DVBI-02 Power BI Desktop & Data Transformation

DVBI-02 Power BI Desktop & Data Transformation

Data Transformation in Power BI

  • Data transformation is the process of converting raw data into a clean, structured, and usable format using Power Query Editor.
  • It helps in improving data quality and preparing data for accurate analysis and reporting.
  • Users can split columns, merge columns, pivot and unpivot data, filter rows, sort values, and group data.
  • All transformations are recorded as applied steps, which can be reused automatically during data refresh.

1. Importing Data

  • The process starts by importing data from sources such as Excel, CSV files, databases, web, or cloud services.
  • After selecting the data source, users choose the Transform Data option to open Power Query Editor.

2. Data Cleaning

  • Data cleaning ensures that the dataset is accurate and consistent before analysis.
  • It includes removing unnecessary rows and columns, handling missing values, removing duplicates, and correcting data types.
  • Columns can also be renamed for better understanding.

3. Data Transformation (Shaping Data)

  • Data shaping involves modifying the structure of the data to make it suitable for analysis.
  • Users can split columns, merge columns, pivot and unpivot data, filter rows, sort values, and group data.
  • These operations help in organizing data in a meaningful way.

4. Handling Data Issues

  • Power Query provides methods to handle common data problems.
  • Missing values can be filled or removed, duplicate records can be eliminated, and outliers can be identified and adjusted.
  • This improves the reliability of the dataset.

5. Applied Steps

  • Every transformation performed is recorded as an Applied Step in Power Query Editor.
  • These steps are saved and automatically applied whenever the data is refreshed.

6. Loading Data

  • After completing all transformations, users click Close & Apply to load the cleaned data into Power BI.
  • The transformed data is then ready for modelling and visualization.
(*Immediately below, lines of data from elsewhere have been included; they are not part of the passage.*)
-- pv_equiv track=rewrite | github.com/bingdongni/NeuroMinecraftGenesis-NMG- | worlds/real/strategy_transfer.py | _classify_strategy_type
-- ===== SOURCE A (Python) =====
-- from typing import Dict, List, Any, Tuple, Optional
--
-- def _classify_strategy_type(action_sequences: List[Dict[str, Any]]) -> str:
--     """分类策略类型"""
--     # 基于动作序列分析策略类型
--     if not action_sequences:
--         return 'unknown'
--
--     # 简单的策略类型分类逻辑
--     grab_actions = sum(1 for seq in action_sequences if seq.get('action_type') == 'grab')
--     place_actions = sum(1 for seq in action_sequences if seq.get('action_type') == 'place')
--
--     if grab_actions > place_actions:
--         return 'grab_and_move'
--     elif place_actions > grab_actions:
--         return 'placement_strategy'
--     else:
--         return 'mixed_strategy'
-- ===== SOURCE B (Python) =====
-- from typing import Dict, List, Any
--
-- def _classify_strategy_type(action_sequences: List[Dict[str, Any]]) -> str:
--     """分类策略类型 — single-pass signed balance (grab +1, place -1), classify by sign.
--
--     Correct because A's three-way comparison of grab vs place counts depends
--     only on their difference, which this running balance computes directly."""
--     if not action_sequences:
--         return 'unknown'
--     balance = 0
--     for seq in action_sequences:
--         t = seq.get('action_type')
--         if t == 'grab':
--             balance += 1
--         elif t == 'place':
--             balance -= 1
--     if balance > 0:
--         return 'grab_and_move'
--     if balance < 0:
--         return 'placement_strategy'
--     return 'mixed_strategy'
-- ===== Notes on version B (the rewrite author's own statement) =====
-- stated objective: alternative
-- what changed: Replaces the two per-type counting scans and count comparison with one fold maintaining a single signed balance (+1 for grab, -1 for place) whose sign decides the class; no counts are ever materialised.
import Mathlib
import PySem

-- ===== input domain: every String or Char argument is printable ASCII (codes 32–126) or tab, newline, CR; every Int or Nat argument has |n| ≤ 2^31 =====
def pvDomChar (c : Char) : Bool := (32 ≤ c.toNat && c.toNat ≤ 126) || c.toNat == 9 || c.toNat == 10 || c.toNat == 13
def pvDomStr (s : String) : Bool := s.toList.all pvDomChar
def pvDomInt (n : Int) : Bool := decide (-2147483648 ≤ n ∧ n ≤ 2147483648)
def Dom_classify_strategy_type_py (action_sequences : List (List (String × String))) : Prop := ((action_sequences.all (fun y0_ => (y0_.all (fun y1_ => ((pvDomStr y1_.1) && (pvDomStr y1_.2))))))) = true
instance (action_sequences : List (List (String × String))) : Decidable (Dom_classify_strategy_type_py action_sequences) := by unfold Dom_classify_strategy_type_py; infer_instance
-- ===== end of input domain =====

-- B replaces A's two per-type counting scans with one fold keeping a signed balance (+1 grab, -1 place) and classifies by its sign (alternative decomposition, not claimed faster).

-- ===== PORT A =====
def classify_strategy_type_py (action_sequences : List (List (String × String))) : String :=
  if action_sequences = [] then "unknown"
  else
    let grab_actions : Int :=
      (action_sequences.map (fun seq =>
        if PySem.Dict.get? (PySem.Dict.mk seq) "action_type" == some "grab" then (1 : Int) else 0)).sum
    let place_actions : Int :=
      (action_sequences.map (fun seq =>
        if PySem.Dict.get? (PySem.Dict.mk seq) "action_type" == some "place" then (1 : Int) else 0)).sum
    if grab_actions > place_actions then "grab_and_move"
    else if place_actions > grab_actions then "placement_strategy"
    else "mixed_strategy"

-- ===== PORT B =====
def classify_strategy_type_py_alt (action_sequences : List (List (String × String))) : String :=
  if action_sequences = [] then "unknown"
  else
    let balance : Int := action_sequences.foldl (fun b seq =>
      let t := PySem.Dict.get? (PySem.Dict.mk seq) "action_type"
      if t == some "grab" then b + 1
      else if t == some "place" then b - 1
      else b) 0
    if balance > 0 then "grab_and_move"
    else if balance < 0 then "placement_strategy"
    else "mixed_strategy"

-- ===== PRECONDITION & SPEC =====
def Spec_classify_strategy_type_py (action_sequences : List (List (String × String))) (out : String) : Prop := out = classify_strategy_type_py_alt action_sequences
instance (action_sequences : List (List (String × String))) (out : String) : Decidable (Spec_classify_strategy_type_py action_sequences out) := by unfold Spec_classify_strategy_type_py; infer_instance

-- ===== CLAIM (what is proved, stated in full; the proofs are below) =====
def Claim_equal_classify_strategy_type_py : Prop := ∀ (action_sequences : List (List (String × String))), Dom_classify_strategy_type_py action_sequences → Spec_classify_strategy_type_py action_sequences (classify_strategy_type_py action_sequences)

-- ===== LEMMAS AND PROOFS =====

-- ===== VERDICT (by name: the statement is the Claim_ definition above) =====
-- The fold's balance equals (grab count) - (place count), for any start value.
theorem balance_eq (xs : List (List (String × String))) (b : Int) :
    xs.foldl (fun b seq =>
      let t := PySem.Dict.get? (PySem.Dict.mk seq) "action_type"
      if t == some "grab" then b + 1
      else if t == some "place" then b - 1
      else b) b
    = b + (xs.map (fun seq =>
        if PySem.Dict.get? (PySem.Dict.mk seq) "action_type" == some "grab" then (1 : Int) else 0)).sum
        - (xs.map (fun seq =>
        if PySem.Dict.get? (PySem.Dict.mk seq) "action_type" == some "place" then (1 : Int) else 0)).sum := by
  induction xs generalizing b with
  | nil => simp
  | cons hd tl ih =>
    simp only [List.foldl_cons, List.map_cons, List.sum_cons, ih]
    split_ifs <;> simp_all <;> omega

-- ===== VERDICT (by name: the statement is the Claim_ definition above) =====
theorem classify_strategy_type_py_spec : Claim_equal_classify_strategy_type_py := by
  intro xs _
  unfold Spec_classify_strategy_type_py classify_strategy_type_py classify_strategy_type_py_alt
  by_cases h : xs = []
  · simp [h]
  · simp only [if_neg h, balance_eq]
    split_ifs <;> first | rfl | omega
-- pv_equiv track=rewrite | github.com/DEMOCODE675/COCO_CODE | src/package_installer.py | _summarize_npm_stderr
-- ===== SOURCE A (Python) =====
-- def _summarize_npm_stderr(stderr: str) -> str:
--     """Return a concise npm error summary from stderr output."""
--     lines = [line.strip() for line in stderr.splitlines() if line.strip()]
--     if not lines:
--         return "Unknown npm error"
--
--     priority_prefixes = [
--         "npm error code",
--         "npm error path",
--         "npm error command",
--         "npm error",
--     ]
--
--     for prefix in priority_prefixes:
--         for line in lines:
--             if line.lower().startswith(prefix):
--                 return line
--
--     return lines[0]
-- ===== SOURCE B (Python) =====
-- def _summarize_npm_stderr(stderr: str) -> str:
--     """Single pass over the lines, tracking the best-priority matching line."""
--     priority_prefixes = [
--         "npm error code",
--         "npm error path",
--         "npm error command",
--         "npm error",
--     ]
--     best_idx = len(priority_prefixes)
--     best_line = None
--     first_line = None
--     for raw in stderr.splitlines():
--         line = raw.strip()
--         if not line:
--             continue
--         if first_line is None:
--             first_line = line
--         low = line.lower()
--         i = 0
--         for prefix in priority_prefixes:
--             if low.startswith(prefix):
--                 if i < best_idx:
--                     best_idx = i
--                     best_line = line
--                 break
--             i += 1
--     if first_line is None:
--         return "Unknown npm error"
--     return best_line if best_line is not None else first_line
-- ===== Notes on version B (the rewrite author's own statement) =====
-- stated objective: alternative
-- what changed: A builds the stripped-lines list and then scans it up to four times, once per priority prefix; B makes one pass over the raw lines, computing each line's best matching prefix index and keeping the first line with the globally smallest index (plus the first non-empty line as fallback).
import Mathlib
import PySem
Data Transformation Techniques in Power BI

  • Data transformation is the process of modifying raw data into a structured and analysis-ready format using Power Query Editor.
  • It involves applying various techniques to clean, shape, and organize data effectively.

1. Filtering Data

  • Filtering is used to select only relevant rows based on conditions.
  • Example: Showing only students with marks greater than 50.

2. Sorting Data

  • Sorting arranges data in ascending or descending order.
  • Example: Sorting sales data from highest to lowest revenue.

3. Splitting Columns

  • A single column can be divided into multiple columns based on a delimiter or position.
  • Example: Splitting “Full Name” into “First Name” and “Last Name”.

4. Merging Columns

  • Two or more columns can be combined into one column.
  • Example: Combining “City” and “State” into a single “Location” column.

5. Pivoting Data

  • Pivoting converts rows into columns for better analysis.
  • Example: Converting monthly sales data from rows into separate columns for each month.

6. Unpivoting Data

  • Unpivoting converts columns into rows.
  • Example: Converting multiple subject columns into a single “Subject” column with marks.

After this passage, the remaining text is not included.